Principle:Google research Deduplicate text datasets Self Similar Duplicate Detection
| Knowledge Sources | |
|---|---|
| Domains | Text_Deduplication, String_Algorithms, NLP |
| Last Updated | 2026-02-14 21:00 GMT |
Overview
An algorithm that identifies all repeated substrings within a single document that exceed a given length threshold, using a suffix array to efficiently find exact duplicate byte sequences.
Description
Self-similar duplicate detection solves the problem of finding all exact substring duplicates within a single large text corpus. Given a dataset and its precomputed suffix array, the algorithm walks through consecutive entries in the sorted suffix array, computing the longest common prefix (LCP) between adjacent suffixes. When this LCP exceeds the configured length threshold, the algorithm records both the position and length of the duplicate.

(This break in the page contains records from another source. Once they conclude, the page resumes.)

theorem bfsA_spec (states alphabet accept : List String)
    (d : PySem.Dict (String × String) String) :
    ∀ (seen : PySem.Set String) (queue : List String), InvA states alphabet d seen queue →
      (bfsA states alphabet accept d seen queue = true ↔
        RHS states alphabet accept d (seen ++ queue)) := by
  intro seen queue
  induction seen, queue using bfsA.induct with
  | states => exact states
  | alphabet => exact alphabet
  | d => exact d
  | case1 seen =>
    intro hInv
    have hclosed : ∀ s ∈ seen, ∀ t, OneStep alphabet d s t → t ∈ seen := by
      intro s hs t ht
      rcases (hInv s hs).2 t ht with h | h
      · exact h
      · simp at h
    have hre := reach_closed states alphabet d seen hclosed
    rw [List.append_nil]
    simp only [bfsA]
    constructor
    · intro hall
      refine ⟨fun x hx => (hInv x ((hre x).mp hx)).1, fun a ha => ?_⟩
      have hc := List.all_eq_true.mp hall a ha
      exact ⟨a, (PySem.Set.contains_iff _ _).mp hc, Relation.ReflTransGen.refl⟩
    · rintro ⟨_, h2⟩
      apply List.all_eq_true.mpr
      intro a ha
      exact (PySem.Set.contains_iff _ _).mpr ((hre a).mp (h2 a ha))
  | case2 seen c rest seen' hi =>
    intro _
    have hi' : innerA d states (PySem.Set.add seen c) c alphabet = none := hi
    have hok : okS states alphabet d c = false := by
      have hn := (innerA_none_iff d states (PySem.Set.add seen c) c alphabet).mp hi'
      exact Bool.eq_false_iff.mpr hn
    have hunf : bfsA states alphabet accept d seen (c :: rest) = false := by
      rw [bfsA]
      split
      · rfl
      · next apps2 heq => exact absurd (hi'.symm.trans heq) (by simp)
    rw [hunf]
    constructor
    · intro h; cases h
    · rintro ⟨h1, _⟩
      have hreach : ReachFrom states alphabet d (seen ++ c :: rest) c :=
        ⟨c, by simp, Relation.ReflTransGen.refl⟩
      have := h1 c hreach
      rw [hok] at this
      cases this
  | case3 seen c rest seen' apps hi ih1 =>
    intro hInv
    have hi' : innerA d states (PySem.Set.add seen c) c alphabet = some apps := hi
    have hokc : okS states alphabet d c = true := by
      have hne : innerA d states (PySem.Set.add seen c) c alphabet ≠ none := by simp [hi']
      by_contra hno
      exact hne ((innerA_none_iff d states (PySem.Set.add seen c) c alphabet).mpr
        (by simpa [okS] using hno))
    have hmm := innerA_mem_iff d states (PySem.Set.add seen c) c alphabet apps hi'
    have hInv' : InvA states alphabet d (PySem.Set.add seen c) (rest ++ apps) := by
      intro s hs
      rcases (PySem.Set.mem_add seen c s).mp hs with hsseen | rfl
      · obtain ⟨ho, hcl⟩ := hInv s hsseen
        refine ⟨ho, fun t ht => ?_⟩
        rcases hcl t ht with h | h
        · exact Or.inl ((PySem.Set.mem_add seen c t).mpr (Or.inl h))
        · rcases List.mem_cons.mp h with heq | hr
          · exact Or.inl ((PySem.Set.mem_add seen c t).mpr (Or.inr heq))
          · exact Or.inr (List.mem_append.mpr (Or.inl hr))
      · refine ⟨hokc, fun t ht => ?_⟩
        by_cases hts : t ∈ PySem.Set.add seen s
        · exact Or.inl hts
        · obtain ⟨a, ha, hget⟩ := ht
          exact Or.inr (List.mem_append.mpr (Or.inr ((hmm t).mpr ⟨⟨a, ha, hget⟩, hts⟩)))
    have hIH : bfsA states alphabet accept d (PySem.Set.add seen c) (rest ++ apps) = true ↔
        RHS states alphabet accept d (PySem.Set.add seen c ++ (rest ++ apps)) := ih1 hInv'
    have hunf : bfsA states alphabet accept d seen (c :: rest) =
        bfsA states alphabet accept d (PySem.Set.add seen c) (rest ++ apps) := by
      rw [bfsA]
      split
      · next heq => exact absurd (hi'.symm.trans heq) (by simp)
      · next apps2 heq =>
        have : apps2 = apps := by
          have := hi'.symm.trans heq
          injection this with h
          exact h.symm
        rw [this]
    rw [hunf, hIH]
    apply rhs_congr states alphabet accept d (seen ++ c :: rest) _ apps
    · intro y
      constructor
      · intro hy
        rcases List.mem_append.mp hy with hy1 | hy2
        · rcases (PySem.Set.mem_add seen c y).mp hy1 with h | rfl
          · exact Or.inl (by simp [h])
          · exact Or.inl (by simp)
        · rcases List.mem_append.mp hy2 with h | h
          · exact Or.inl (by simp [h])
          · exact Or.inr h
      · intro hy
        rcases hy with hy | hy
        · rcases List.mem_append.mp hy with h | h
          · exact List.mem_append.mpr (Or.inl ((PySem.Set.mem_add seen c y).mpr (Or.inl h)))
          · rcases List.mem_cons.mp h with heq | h
            · exact List.mem_append.mpr (Or.inl ((PySem.Set.mem_add seen c y).mpr (Or.inr heq)))
            · exact List.mem_append.mpr (Or.inr (List.mem_append.mpr (Or.inl h)))
        · exact List.mem_append.mpr (Or.inr (List.mem_append.mpr (Or.inr hy)))
    · intro t ht
      obtain ⟨⟨a, ha, hget⟩, _⟩ := (hmm t).mp ht
      exact ⟨c, by simp, Relation.ReflTransGen.single ⟨hokc, a, ha, hget⟩⟩

-- ===== characterization of B's round =====

theorem rowB_none_iff (d : PySem.Dict (String × String) String) (state_set : PySem.Set String)
    (s : String) :
    ∀ (syms : List String) (acc : PySem.Set String), rowB d state_set s syms acc = none ↔
      ¬ (syms.all (fun a => match d.get? (s, a) with
        | some t => PySem.Set.contains state_set t
        | none => false) = true) := by
  intro syms
  induction syms with
  | nil => intro acc; simp [rowB]
  | cons a rest ih =>
    intro acc
    simp only [rowB, List.all_cons, Bool.and_eq_true]
    cases hg : d.get? (s, a) with
    | none => simp
    | some t =>
      dsimp only
      cases hc : PySem.Set.contains state_set t with
      | false => simp
      | true =>
        simp only [Bool.not_true, Bool.false_eq_true, if_false, true_and]
        exact ih (PySem.Set.add acc t)

theorem rowB_mem (d : PySem.Dict (String × String) String) (state_set : PySem.Set String)
    (s : String) :
    ∀ (syms : List String) (acc res : PySem.Set String), rowB d state_set s syms acc = some res →
      ∀ x, x ∈ res ↔ x ∈ acc ∨ ∃ a ∈ syms, d.get? (s, a) = some x := by
  intro syms
  induction syms with
  | nil =>
    intro acc res h x
    simp only [rowB, Option.some.injEq] at h
    subst h
    simp
  | cons a rest ih =>
    intro acc res h x
    simp only [rowB] at h
    cases hg : d.get? (s, a) with
    | none => rw [hg] at h; cases h
    | some t =>
      rw [hg] at h; dsimp only at h
      cases hc : PySem.Set.contains state_set t with
      | false => rw [hc] at h; simp at h
      | true =>
        rw [hc] at h
        simp only [Bool.not_true, Bool.false_eq_true, if_false] at h
        rw [ih (PySem.Set.add acc t) res h x, PySem.Set.mem_add acc t x]
        constructor
        · rintro ((h1 | rfl) | ⟨a', ha', hg'⟩)
          · exact Or.inl h1
          · exact Or.inr ⟨a, List.mem_cons_self, hg⟩
          · exact Or.inr ⟨a', List.mem_cons_of_mem _ ha', hg'⟩
        · rintro (h1 | ⟨a', ha', hg'⟩)
          · exact Or.inl (Or.inl h1)
          · rcases List.mem_cons.mp ha' with rfl | ha''
            · rw [hg] at hg'
              exact Or.inl (Or.inr (Option.some.inj hg').symm)
            · exact Or.inr ⟨a', ha'', hg'⟩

This approach is fundamentally different from document-level or n-gram deduplication. Rather than comparing entire documents or fixed-size windows, it finds exact substring matches of arbitrary length at byte granularity. This captures duplicates that span partial sentences, paragraphs, or any contiguous byte range.
The algorithm is designed for datasets that are too large to hold both the data and suffix array in memory simultaneously. The suffix array is streamed from disk using buffered memory-mapped I/O, while the data file is held in RAM. Computation is parallelized by partitioning the suffix array range across multiple threads, each producing independent output files.
Usage
Use this technique when you need to find all repeated substrings within a single dataset (e.g., finding duplicated passages within a training corpus). It is the standard deduplication mode for single-file workflows. For finding duplicates between two different datasets (e.g., train/test overlap), use cross-dataset duplicate detection instead.
Theoretical Basis
The algorithm exploits the fundamental property of suffix arrays: consecutive entries in the sorted array share the longest common prefix among all suffix pairs.
Key insight: If two suffixes S[i..] and S[j..] share a common prefix of length L, they will appear adjacent (or nearly adjacent) in the suffix array. By scanning the suffix array linearly and computing LCPs, all duplicates can be found in O(N) time.
# Abstract algorithm (NOT real implementation)
def find_self_similar(data, suffix_array, length_threshold):
duplicates = []
for i in range(1, len(suffix_array)):
pos_a = suffix_array[i - 1]
pos_b = suffix_array[i]
# Compute longest common prefix
lcp_length = longest_common_prefix(data, pos_a, pos_b)
if lcp_length >= length_threshold:
# Record both positions and the duplicate length
duplicates.append((pos_a, pos_b, lcp_length))
return duplicates
Streaming for large datasets: The suffix array may be hundreds of gigabytes (or terabytes for datasets like C4). The algorithm streams it from disk using TableStream with 1MB buffered reads, requiring only O(1) additional memory beyond the data file itself.
Parallel partitioning: The suffix array range is divided across N threads. Each thread processes its partition independently, producing separate output files (dups_* and sizes_*). Since each partition is a contiguous range of the sorted suffix array, no inter-thread communication is needed.